-- pv_equiv track=rewrite | github.com/wsysissi/NanYang-program-interview | question7/question7.2/code_question_7_2.py | coo_index
-- ===== SOURCE A (Python) =====
-- def coo_index (x_list,D,L):
--     index = x_list[0]
--     for d in range(1,D):
--         pi_L = 1
--         for i in range(0,d):
--             pi_L = pi_L*L[i]
--         index = x_list[d] * pi_L + index
--     return index
-- ===== SOURCE B (Python) =====
-- def coo_index(x_list, D, L):
--     index = x_list[0]
--     pi = 1
--     for d in range(1, D):
--         pi = pi * L[d - 1]
--         index = index + x_list[d] * pi
--     return index
-- ===== Notes on version B (the rewrite author's own statement) =====
-- stated objective: faster
-- what changed: Replaces A's inner loop that rebuilds the prefix product of L from scratch at every dimension with a single running prefix-product accumulator updated once per dimension.
import Mathlib
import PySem

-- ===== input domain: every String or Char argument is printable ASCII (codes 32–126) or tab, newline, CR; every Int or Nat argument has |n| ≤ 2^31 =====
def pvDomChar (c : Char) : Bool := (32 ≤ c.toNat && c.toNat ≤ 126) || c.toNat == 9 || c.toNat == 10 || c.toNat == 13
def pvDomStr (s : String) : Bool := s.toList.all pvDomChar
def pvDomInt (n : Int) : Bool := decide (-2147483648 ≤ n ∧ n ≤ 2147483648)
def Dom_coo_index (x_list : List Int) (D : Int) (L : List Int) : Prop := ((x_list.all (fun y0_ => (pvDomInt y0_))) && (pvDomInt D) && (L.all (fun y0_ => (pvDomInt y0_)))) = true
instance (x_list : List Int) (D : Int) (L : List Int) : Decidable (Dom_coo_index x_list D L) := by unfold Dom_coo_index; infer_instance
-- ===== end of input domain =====

-- B maintains the prefix product of L in a single running accumulator instead of A's inner loop
-- that recomputes it from scratch for every dimension (O(D) instead of O(D^2)).

-- ===== PORT A =====
def coo_index (x_list : List Int) (D : Int) (L : List Int) : Int :=
  (PySem.List.pyRange 1 D 1).foldl (fun index d =>
    let pi_L := (PySem.List.pyRange 0 d 1).foldl (fun p i => p * PySem.List.pyGetD L i 0) 1
    PySem.List.pyGetD x_list d 0 * pi_L + index) (PySem.List.pyGetD x_list 0 0)

-- ===== PORT B =====
def coo_index_alt (x_list : List Int) (D : Int) (L : List Int) : Int :=
  ((PySem.List.pyRange 1 D 1).foldl (fun (s : Int × Int) d =>
    let pi := s.2 * PySem.List.pyGetD L (d - 1) 0
    (s.1 + PySem.List.pyGetD x_list d 0 * pi, pi)) (PySem.List.pyGetD x_list 0 0, 1)).1

-- ===== PRECONDITION & SPEC =====
-- Pre_ is exactly where the Python A returns without an IndexError: x_list nonempty
-- (x_list[0]), every used index x_list[d] (d < D) and L[i] (i ≤ D-2) in range.
def Pre_coo_index (x_list : List Int) (D : Int) (L : List Int) : Prop :=
  x_list ≠ [] ∧ D ≤ (x_list.length : Int) ∧ D - 1 ≤ (L.length : Int)
instance (x_list : List Int) (D : Int) (L : List Int) : Decidable (Pre_coo_index x_list D L) := by
  unfold Pre_coo_index; infer_instance
def pvWitness_coo_index : List Int × Int × List Int := ([2, 1, 3], 3, [4, 5, 6])

def Spec_coo_index (x_list : List Int) (D : Int) (L : List Int) (out : Int) : Prop := out = coo_index_alt x_list D L
instance (x_list : List Int) (D : Int) (L : List Int) (out : Int) : Decidable (Spec_coo_index x_list D L out) := by unfold Spec_coo_index; infer_instance

-- ===== CLAIM (what is proved, stated in full; the proofs are below) =====
def Claim_equal_coo_index : Prop := ∀ (x_list : List Int) (D : Int) (L : List Int), Dom_coo_index x_list D L → Pre_coo_index x_list D L → Spec_coo_index x_list D L (coo_index x_list D L)

-- ===== LEMMAS AND PROOFS =====

-- A's inner loop value at dimension d (the prefix product of L up to d, via getD like the port).
def pvPi (L : List Int) (d : Int) : Int :=
  (PySem.List.pyRange 0 d 1).foldl (fun p i => p * PySem.List.pyGetD L i 0) 1

lemma pvPi_succ (L : List Int) (d : Int) (hd : 0 ≤ d) :
    pvPi L (d + 1) = pvPi L d * PySem.List.pyGetD L d 0 := by
  unfold pvPi
  rw [PySem.List.pyRange_one_succ_right hd, List.foldl_append]
  simp

-- Joint invariant: B's pair after the range 1..(1+n) is (A's accumulator, prefix product).
lemma pvLoop (x_list : List Int) (L : List Int) (n : Nat) :
    (PySem.List.pyRange 1 (1 + (n : Int)) 1).foldl (fun (s : Int × Int) d =>
        let pi := s.2 * PySem.List.pyGetD L (d - 1) 0
        (s.1 + PySem.List.pyGetD x_list d 0 * pi, pi)) (PySem.List.pyGetD x_list 0 0, 1)
    = ((PySem.List.pyRange 1 (1 + (n : Int)) 1).foldl (fun index d =>
        let pi_L := (PySem.List.pyRange 0 d 1).foldl (fun p i => p * PySem.List.pyGetD L i 0) 1
        PySem.List.pyGetD x_list d 0 * pi_L + index) (PySem.List.pyGetD x_list 0 0),
       pvPi L (n : Int)) := by
  induction n with
  | zero =>
      simp [pvPi, PySem.List.pyRange_one_eq_nil (le_refl (0 : Int))]
  | succ n ih =>
      have hsplit : PySem.List.pyRange 1 (1 + ((n : Int) + 1)) 1
          = PySem.List.pyRange 1 (1 + (n : Int)) 1 ++ [1 + (n : Int)] := by
        have := PySem.List.pyRange_one_succ_right (a := 1) (b := 1 + (n : Int)) (by omega)
        rw [show (1 : Int) + ((n : Int) + 1) = (1 + (n : Int)) + 1 by ring, this]
      push_cast
      rw [hsplit, List.foldl_append, List.foldl_append, ih]
      simp only [List.foldl_cons, List.foldl_nil]
      have hx : (1 : Int) + (n : Int) - 1 = (n : Int) := by ring
      have hpi : pvPi L ((n : Int) + 1) = pvPi L (n : Int) * PySem.List.pyGetD L (n : Int) 0 :=
        pvPi_succ L (n : Int) (by positivity)
      simp only [Prod.mk.injEq]
      constructor
      · rw [hx]
        have : (PySem.List.pyRange 0 (1 + (n : Int)) 1).foldl
            (fun p i => p * PySem.List.pyGetD L i 0) 1 = pvPi L ((n : Int) + 1) := by
          unfold pvPi; rw [show (1 : Int) + (n : Int) = (n : Int) + 1 by ring]
        rw [this, hpi]; ring
      · rw [hx]; exact hpi.symm

lemma coo_eq (x_list : List Int) (D : Int) (L : List Int) :
    coo_index x_list D L = coo_index_alt x_list D L := by
  unfold coo_index coo_index_alt
  by_cases h : D ≤ 1
  · rw [PySem.List.pyRange_one_eq_nil h]; rfl
  · have hn : D = 1 + ((D - 1).toNat : Int) := by omega
    rw [hn, pvLoop]

-- ===== VERDICT (by name: the statement is the Claim_ definition above) =====
theorem coo_index_spec : Claim_equal_coo_index := by
  intro x_list D L _ _
  exact (coo_eq x_list D L).symm ▸ rfl
-- pv_equiv track=rewrite | github.com/Dimitri-Limberopoulos/womens-jeans-dashboard | prep_data.py | color_to_wash_category
-- ===== SOURCE A (Python) =====
-- def color_to_wash_category(color_str):
--     """Map 500+ color values to wash categories"""
--     if not color_str:
--         return None  # will be excluded from charts (no data)
--
--     color_str = str(color_str).lower().strip()
--     if not color_str or color_str == 'none':
--         return None
--
--     # Black
--     if 'black' in color_str:
--         return 'Black'
--
--     # White/Cream
--     if any(x in color_str for x in ['white', 'cream', 'ivory', 'off-white']):
--         return 'White/Cream'
--
--     # Grey
--     if any(x in color_str for x in ['grey', 'gray', 'charcoal', 'gunmetal', 'steel']):
--         return 'Grey'
--
--     # Dark Wash
--     if any(x in color_str for x in ['dark', 'indigo', 'rinse', 'deep', 'midnight',
--                                       'navy', 'heritage']):
--         return 'Dark Wash'
--
--     # Light Wash
--     if any(x in color_str for x in ['light', 'bleach', 'faded', 'acid']):
--         return 'Light Wash'
--
--     # Medium Wash (mid, stonewash, plain "blue", "denim", "wash")
--     if any(x in color_str for x in ['medium', 'stonewash', 'mid wash', 'mid-wash']):
--         return 'Medium Wash'
--
--     # Plain "blue" or "denim" without other qualifiers = Medium Wash
--     if color_str in ('blue', 'denim', 'denim blue', 'blue denim'):
--         return 'Medium Wash'
--
--     # Brown/Tan tones
--     if any(x in color_str for x in ['brown', 'chocolate', 'toffee', 'bourbon',
--                                       'tan', 'camel', 'cognac', 'coffee']):
--         return 'Brown/Tan'
--
--     # Khaki/Olive/Earth
--     if any(x in color_str for x in ['khaki', 'olive', 'pine', 'sage', 'moss',
--                                       'army', 'camo', 'sand', 'stone', 'natural']):
--         return 'Earth Tones'
--
--     # Everything else is truly a non-denim color
--     return 'Color'
-- ===== SOURCE B (Python) =====
-- # B: instead of an ordered first-match branch chain, score the string against a flat
-- # keyword->priority index, keep the MINIMUM priority that fires, and map it to its category.
-- _KEYWORDS = (
--     [('black', 0)]
--     + [(k, 1) for k in ('white', 'cream', 'ivory', 'off-white')]
--     + [(k, 2) for k in ('grey', 'gray', 'charcoal', 'gunmetal', 'steel')]
--     + [(k, 3) for k in ('dark', 'indigo', 'rinse', 'deep', 'midnight', 'navy', 'heritage')]
--     + [(k, 4) for k in ('light', 'bleach', 'faded', 'acid')]
--     + [(k, 5) for k in ('medium', 'stonewash', 'mid wash', 'mid-wash')]
--     + [(k, 7) for k in ('brown', 'chocolate', 'toffee', 'bourbon', 'tan', 'camel', 'cognac', 'coffee')]
--     + [(k, 8) for k in ('khaki', 'olive', 'pine', 'sage', 'moss', 'army', 'camo', 'sand', 'stone', 'natural')]
-- )
-- _EXACT = ('blue', 'denim', 'denim blue', 'blue denim')  # whole-string rule, priority 6
-- _CATS = ['Black', 'White/Cream', 'Grey', 'Dark Wash', 'Light Wash',
--          'Medium Wash', 'Medium Wash', 'Brown/Tan', 'Earth Tones']
--
-- def color_to_wash_category(color_str):
--     if not color_str:
--         return None
--     s = str(color_str).lower().strip()
--     if not s or s == 'none':
--         return None
--     best = len(_CATS)  # 9 = no rule fired
--     for kw, p in _KEYWORDS:
--         if p < best and kw in s:
--             best = p
--     if s in _EXACT:
--         best = min(best, 6)
--     return _CATS[best] if best < len(_CATS) else 'Color'
-- ===== Notes on version B (the rewrite author's own statement) =====
-- stated objective: alternative
-- what changed: Replaced A's ordered first-match branch chain by a flat keyword-to-priority index scored with a running minimum-priority accumulator, the whole-string rule folded in as priority 6, and a final priority-to-category table lookup.
import Mathlib
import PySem

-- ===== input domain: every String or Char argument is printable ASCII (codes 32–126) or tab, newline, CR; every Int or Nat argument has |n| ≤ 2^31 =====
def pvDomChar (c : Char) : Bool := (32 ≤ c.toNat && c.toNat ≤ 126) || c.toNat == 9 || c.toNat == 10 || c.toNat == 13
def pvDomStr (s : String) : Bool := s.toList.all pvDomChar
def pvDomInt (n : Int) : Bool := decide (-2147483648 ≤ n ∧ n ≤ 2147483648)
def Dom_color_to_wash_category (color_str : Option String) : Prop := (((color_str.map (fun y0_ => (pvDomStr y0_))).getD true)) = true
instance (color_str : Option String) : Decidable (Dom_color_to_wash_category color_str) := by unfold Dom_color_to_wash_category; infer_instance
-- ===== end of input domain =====

-- B replaces A's ordered first-match branch chain by a flat keyword->priority index scored with a running minimum, plus a priority->category table (alternative decomposition, same cost).


-- ===== PORT A =====
-- Literal transliteration: the unrolled chain of keyword checks, in A's order.
def color_to_wash_category (color_str : Option String) : Option String :=
  match color_str with
  | none => none
  | some s0 =>
    if s0 = "" then none else
    let s := PySem.Str.strip (PySem.Str.lower s0)
    if s = "" || s = "none" then none
    else if PySem.Str.isIn "black" s then some "Black"
    else if ["white", "cream", "ivory", "off-white"].any (fun x => PySem.Str.isIn x s) then some "White/Cream"
    else if ["grey", "gray", "charcoal", "gunmetal", "steel"].any (fun x => PySem.Str.isIn x s) then some "Grey"
    else if ["dark", "indigo", "rinse", "deep", "midnight", "navy", "heritage"].any (fun x => PySem.Str.isIn x s) then some "Dark Wash"
    else if ["light", "bleach", "faded", "acid"].any (fun x => PySem.Str.isIn x s) then some "Light Wash"
    else if ["medium", "stonewash", "mid wash", "mid-wash"].any (fun x => PySem.Str.isIn x s) then some "Medium Wash"
    else if s = "blue" || s = "denim" || s = "denim blue" || s = "blue denim" then some "Medium Wash"
    else if ["brown", "chocolate", "toffee", "bourbon", "tan", "camel", "cognac", "coffee"].any (fun x => PySem.Str.isIn x s) then some "Brown/Tan"
    else if ["khaki", "olive", "pine", "sage", "moss", "army", "camo", "sand", "stone", "natural"].any (fun x => PySem.Str.isIn x s) then some "Earth Tones"
    else some "Color"

-- ===== PORT B =====
-- B: flat keyword->priority index; keep the minimum priority that fires; priority 6 is the
-- whole-string rule; a final table lookup maps the best priority to its category.
def pvKeywords : List (String × Nat) :=
  [("black", 0)]
  ++ ["white", "cream", "ivory", "off-white"].map (fun k => (k, 1))
  ++ ["grey", "gray", "charcoal", "gunmetal", "steel"].map (fun k => (k, 2))
  ++ ["dark", "indigo", "rinse", "deep", "midnight", "navy", "heritage"].map (fun k => (k, 3))
  ++ ["light", "bleach", "faded", "acid"].map (fun k => (k, 4))
  ++ ["medium", "stonewash", "mid wash", "mid-wash"].map (fun k => (k, 5))
  ++ ["brown", "chocolate", "toffee", "bourbon", "tan", "camel", "cognac", "coffee"].map (fun k => (k, 7))
  ++ ["khaki", "olive", "pine", "sage", "moss", "army", "camo", "sand", "stone", "natural"].map (fun k => (k, 8))

def pvCats : List String :=
  ["Black", "White/Cream", "Grey", "Dark Wash", "Light Wash", "Medium Wash", "Medium Wash", "Brown/Tan", "Earth Tones"]

def color_to_wash_category_alt (color_str : Option String) : Option String :=
  match color_str with
  | none => none
  | some s0 =>
    if s0 = "" then none else
    let s := PySem.Str.strip (PySem.Str.lower s0)
    if s = "" || s = "none" then none
    else
      let best := pvKeywords.foldl
        (fun b kp => if kp.2 < b && PySem.Str.isIn kp.1 s then kp.2 else b) pvCats.length
      let best := if ["blue", "denim", "denim blue", "blue denim"].contains s then min best 6 else best
      some (if best < pvCats.length then pvCats.getD best "Color" else "Color")

-- ===== PRECONDITION & SPEC =====
def Spec_color_to_wash_category (color_str : Option String) (out : Option String) : Prop := out = color_to_wash_category_alt color_str
instance (color_str : Option String) (out : Option String) : Decidable (Spec_color_to_wash_category color_str out) := by unfold Spec_color_to_wash_category; infer_instance

-- ===== CLAIM (what is proved, stated in full; the proofs are below) =====
def Claim_equal_color_to_wash_category : Prop := ∀ (color_str : Option String), Dom_color_to_wash_category color_str → Spec_color_to_wash_category color_str (color_to_wash_category color_str)

-- ===== LEMMAS AND PROOFS =====

-- One same-priority keyword group folds to "if the group fires and can improve, its priority".
theorem pvGroup_fold (s : String) (kws : List String) (p b : Nat) :
    (kws.map (fun k => (k, p))).foldl
      (fun b kp => if kp.2 < b && PySem.Str.isIn kp.1 s then kp.2 else b) b
    = if p < b && kws.any (fun k => PySem.Str.isIn k s) then p else b := by
  induction kws generalizing b with
  | nil => simp
  | cons k rest ih =>
    simp only [List.map_cons, List.foldl_cons, List.any_cons, ih]
    by_cases hk : PySem.Str.isIn k s = true
    · simp only [hk]
      by_cases hp : p < b <;> simp [hp]
    · rw [Bool.not_eq_true] at hk
      simp only [hk]
      by_cases hp : p < b <;> simp [hp]

-- min-form of the group fold: the accumulator appears only once (keeps terms linear).
theorem pvGroup_fold' (s : String) (kws : List String) (p b : Nat) (hb : b ≤ 9) :
    (kws.map (fun k => (k, p))).foldl
      (fun b kp => if kp.2 < b && PySem.Str.isIn kp.1 s then kp.2 else b) b
    = min b (if kws.any (fun k => PySem.Str.isIn k s) then p else 9) := by
  rw [pvGroup_fold]
  cases h : kws.any (fun k => PySem.Str.isIn k s) <;> simp <;> (try split) <;> omega

theorem pvMinIf_le (x p : Nat) (c : Bool) (hx : x ≤ 9) :
    min x (if c then p else 9) ≤ 9 := by
  cases c <;> simp <;> omega

set_option maxHeartbeats 1000000 in
theorem pvMin_eq_chain (s : String) :
    (let best := pvKeywords.foldl
        (fun b kp => if kp.2 < b && PySem.Str.isIn kp.1 s then kp.2 else b) pvCats.length
     let best := if ["blue", "denim", "denim blue", "blue denim"].contains s then min best 6 else best
     some (if best < pvCats.length then pvCats.getD best "Color" else "Color"))
    = (if PySem.Str.isIn "black" s then some "Black"
    else if ["white", "cream", "ivory", "off-white"].any (fun x => PySem.Str.isIn x s) then some "White/Cream"
    else if ["grey", "gray", "charcoal", "gunmetal", "steel"].any (fun x => PySem.Str.isIn x s) then some "Grey"
    else if ["dark", "indigo", "rinse", "deep", "midnight", "navy", "heritage"].any (fun x => PySem.Str.isIn x s) then some "Dark Wash"
    else if ["light", "bleach", "faded", "acid"].any (fun x => PySem.Str.isIn x s) then some "Light Wash"
    else if ["medium", "stonewash", "mid wash", "mid-wash"].any (fun x => PySem.Str.isIn x s) then some "Medium Wash"
    else if s = "blue" || s = "denim" || s = "denim blue" || s = "blue denim" then some "Medium Wash"
    else if ["brown", "chocolate", "toffee", "bourbon", "tan", "camel", "cognac", "coffee"].any (fun x => PySem.Str.isIn x s) then some "Brown/Tan"
    else if ["khaki", "olive", "pine", "sage", "moss", "army", "camo", "sand", "stone", "natural"].any (fun x => PySem.Str.isIn x s) then some "Earth Tones"
    else some "Color") := by
  have hsingle : [("black", (0 : Nat))] = ["black"].map (fun k => (k, 0)) := rfl
  have h0' : (["black"].any (fun x => PySem.Str.isIn x s)) = PySem.Str.isIn "black" s := by
    simp only [List.any_cons, List.any_nil, Bool.or_false]
  have h6' : (decide (s = "blue") || decide (s = "denim") || decide (s = "denim blue") || decide (s = "blue denim")) = (["blue", "denim", "denim blue", "blue denim"] : List String).contains s := by
    simp [Bool.or_assoc]
  simp only [pvKeywords, hsingle, List.foldl_append]
  have t0 : pvCats.length ≤ 9 := by decide
  rw [pvGroup_fold' s ["black"] 0 _ t0]
  have t1 := pvMinIf_le _ 0 (["black"].any (fun k => PySem.Str.isIn k s)) t0
  rw [pvGroup_fold' s ["white", "cream", "ivory", "off-white"] 1 _ t1]
  have t2 := pvMinIf_le _ 1 (["white", "cream", "ivory", "off-white"].any (fun k => PySem.Str.isIn k s)) t1
  rw [pvGroup_fold' s ["grey", "gray", "charcoal", "gunmetal", "steel"] 2 _ t2]
  have t3 := pvMinIf_le _ 2 (["grey", "gray", "charcoal", "gunmetal", "steel"].any (fun k => PySem.Str.isIn k s)) t2
  rw [pvGroup_fold' s ["dark", "indigo", "rinse", "deep", "midnight", "navy", "heritage"] 3 _ t3]
  have t4 := pvMinIf_le _ 3 (["dark", "indigo", "rinse", "deep", "midnight", "navy", "heritage"].any (fun k => PySem.Str.isIn k s)) t3
  rw [pvGroup_fold' s ["light", "bleach", "faded", "acid"] 4 _ t4]
  have t5 := pvMinIf_le _ 4 (["light", "bleach", "faded", "acid"].any (fun k => PySem.Str.isIn k s)) t4
  rw [pvGroup_fold' s ["medium", "stonewash", "mid wash", "mid-wash"] 5 _ t5]
  have t6 := pvMinIf_le _ 5 (["medium", "stonewash", "mid wash", "mid-wash"].any (fun k => PySem.Str.isIn k s)) t5
  rw [pvGroup_fold' s ["brown", "chocolate", "toffee", "bourbon", "tan", "camel", "cognac", "coffee"] 7 _ t6]
  have t7 := pvMinIf_le _ 7 (["brown", "chocolate", "toffee", "bourbon", "tan", "camel", "cognac", "coffee"].any (fun k => PySem.Str.isIn k s)) t6
  rw [pvGroup_fold' s ["khaki", "olive", "pine", "sage", "moss", "army", "camo", "sand", "stone", "natural"] 8 _ t7]
  rw [h0', h6']
  generalize (PySem.Str.isIn "black" s) = m0
  generalize (["white", "cream", "ivory", "off-white"].any (fun k => PySem.Str.isIn k s)) = m1
  generalize (["grey", "gray", "charcoal", "gunmetal", "steel"].any (fun k => PySem.Str.isIn k s)) = m2
  generalize (["dark", "indigo", "rinse", "deep", "midnight", "navy", "heritage"].any (fun k => PySem.Str.isIn k s)) = m3
  generalize (["light", "bleach", "faded", "acid"].any (fun k => PySem.Str.isIn k s)) = m4
  generalize (["medium", "stonewash", "mid wash", "mid-wash"].any (fun k => PySem.Str.isIn k s)) = m5
  generalize ((["blue", "denim", "denim blue", "blue denim"] : List String).contains s) = m6
  generalize (["brown", "chocolate", "toffee", "bourbon", "tan", "camel", "cognac", "coffee"].any (fun k => PySem.Str.isIn k s)) = m7
  generalize (["khaki", "olive", "pine", "sage", "moss", "army", "camo", "sand", "stone", "natural"].any (fun k => PySem.Str.isIn k s)) = m8
  revert m0 m1 m2 m3 m4 m5 m6 m7 m8
  decide

-- ===== VERDICT (by name: the statement is the Claim_ definition above) =====
theorem color_to_wash_category_spec : Claim_equal_color_to_wash_category := by
  intro color_str _
  unfold Spec_color_to_wash_category
  cases color_str with
  | none => rfl
  | some s0 =>
    show color_to_wash_category (some s0) = color_to_wash_category_alt (some s0)
    simp only [color_to_wash_category, color_to_wash_category_alt]
    rw [← pvMin_eq_chain]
----
Exercise description - The required output is a copy of each line in the records where the string "pvKeywords" occurs.

Exercise answer -
def pvKeywords : List (String × Nat) :=
      let best := pvKeywords.foldl
    (let best := pvKeywords.foldl
  simp only [pvKeywords, hsingle, List.foldl_append]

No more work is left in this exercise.